THE PROBLEM:
Starting at the line with "rw [show ((1" and going on through the line with "have := hpt 0 (by simp)", reproduce each line in the records below exactly and nothing more.

-- INFORMATION PROVIDED follows --

lemma pvPresents_getD (target : Int) (h : Nat) (hlt : (h : Int) < PySem.Int.floordiv target 10 + 1) :
    ((PySem.List.pyRange 1 (PySem.Int.floordiv target 10 + 1) 1).foldl
        (pvSieveStep (PySem.Int.floordiv target 10 + 1))
        (List.replicate (PySem.Int.floordiv target 10 + 1).toNat 0)).getD h 0
      = 10 * pvDsum h := by
  set n1 := PySem.Int.floordiv target 10 + 1 with hn1
  have hh : h < (List.replicate n1.toNat (0 : Int)).length := by
    rw [List.length_replicate]; omega
  rw [pvOuter_getD n1 _ (fun e he => ((PySem.List.mem_pyRange_one).1 he).1)
      _ h hh hlt]
  have hrep : (List.replicate n1.toNat (0 : Int)).getD h 0 = 0 := by
    rw [List.getD_eq_getElem _ _ hh]
    exact List.getElem_replicate _
  rw [hrep, zero_add]
  -- turn the list sum over pyRange 1 n1 1 into a Finset.range sum
  rw [PySem.List.pyRange_one, List.map_map, pvSum_list_range]
  set m := (n1 - 1).toNat with hm
  have hhm : h ≤ m := by omega
  have hsub : Finset.range h ⊆ Finset.range m := by
    intro x hx
    rw [Finset.mem_range] at *
    omega
  have hzero : ∀ k ∈ Finset.range m, k ∉ Finset.range h →
      ((fun e => if e ∣ (h : Int) ∧ e ≤ (h : Int) then e * 10 else 0) ∘ fun k : Nat => 1 + (k : Int)) k = 0 := by
    intro k _ hkh
    rw [Finset.mem_range] at hkh
    simp only [Function.comp_apply]
    rw [if_neg]
    rintro ⟨-, hle⟩
    omega
  rw [← Finset.sum_subset hsub hzero, pvDsum_shift]
  apply Finset.sum_congr rfl
  intro k hk
  have hk' : k < h := Finset.mem_range.1 hk
  simp only [Function.comp_apply]
  rw [show ((1 : Int) + (k : Int)) = (((k + 1 : Nat)) : Int) by push_cast; ring]
  by_cases hc : (k + 1) ∣ h
  · rw [if_pos ⟨Int.natCast_dvd_natCast.2 hc, Nat.cast_le.2 (by omega)⟩, if_pos hc]
  · rw [if_neg (fun hand => hc (Int.natCast_dvd_natCast.1 hand.1)), if_neg hc]

lemma pvScan_eq (target : Int) (pres : List Int) : ∀ (s : Int), 0 ≤ s →
    (∀ k : Nat, k < pres.length → pres.getD k 0 = pvTotalB (s + k)) →
    pvScanA target (PySem.List.enumerate pres s)
      = pvScanB target (PySem.List.pyRange s (s + pres.length) 1) := by
  induction pres with
  | nil =>
    intro s hs hpt
    rw [PySem.List.enumerate_nil]
    simp only [List.length_nil, Nat.cast_zero, add_zero]
    rw [PySem.List.pyRange_one_eq_nil le_rfl]
    simp [pvScanA, pvScanB]
  | cons x xs ih =>
    intro s hs hpt
    rw [PySem.List.enumerate_cons]
    have hcons : PySem.List.pyRange s (s + (x :: xs).length) 1
        = s :: PySem.List.pyRange (s + 1) ((s + 1) + (xs.length : Int)) 1 := by
      have h1 : s + ((x :: xs).length : Int) = (s + 1) + (xs.length : Int) := by
        simp only [List.length_cons]; push_cast; ring
      rw [h1]
      exact PySem.List.pyRange_one_cons (by omega)
    rw [hcons]
    have hx : x = pvTotalB s := by
      have := hpt 0 (by simp)
      simpa using this
    have hrec := ih (s + 1) (by omega) (fun k hk => by
      have := hpt (k + 1) (by simpa using Nat.succ_lt_succ hk)
      simpa [add_assoc, add_comm, add_left_comm] using this)
    simp only [pvScanA, pvScanB]
    rw [hx, hrec]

-- INFORMATION PROVIDED concluded --

RESPONSE BELOW:
  rw [show ((1 : Int) + (k : Int)) = (((k + 1 : Nat)) : Int) by push_cast; ring]
  by_cases hc : (k + 1) ∣ h
  · rw [if_pos ⟨Int.natCast_dvd_natCast.2 hc, Nat.cast_le.2 (by omega)⟩, if_pos hc]
  · rw [if_neg (fun hand => hc (Int.natCast_dvd_natCast.1 hand.1)), if_neg hc]

lemma pvScan_eq (target : Int) (pres : List Int) : ∀ (s : Int), 0 ≤ s →
    (∀ k : Nat, k < pres.length → pres.getD k 0 = pvTotalB (s + k)) →
    pvScanA target (PySem.List.enumerate pres s)
      = pvScanB target (PySem.List.pyRange s (s + pres.length) 1) := by
  induction pres with
  | nil =>
    intro s hs hpt
    rw [PySem.List.enumerate_nil]
    simp only [List.length_nil, Nat.cast_zero, add_zero]
    rw [PySem.List.pyRange_one_eq_nil le_rfl]
    simp [pvScanA, pvScanB]
  | cons x xs ih =>
    intro s hs hpt
    rw [PySem.List.enumerate_cons]
    have hcons : PySem.List.pyRange s (s + (x :: xs).length) 1
        = s :: PySem.List.pyRange (s + 1) ((s + 1) + (xs.length : Int)) 1 := by
      have h1 : s + ((x :: xs).length : Int) = (s + 1) + (xs.length : Int) := by
        simp only [List.length_cons]; push_cast; ring
      rw [h1]
      exact PySem.List.pyRange_one_cons (by omega)
    rw [hcons]
    have hx : x = pvTotalB s := by
      have := hpt 0 (by simp)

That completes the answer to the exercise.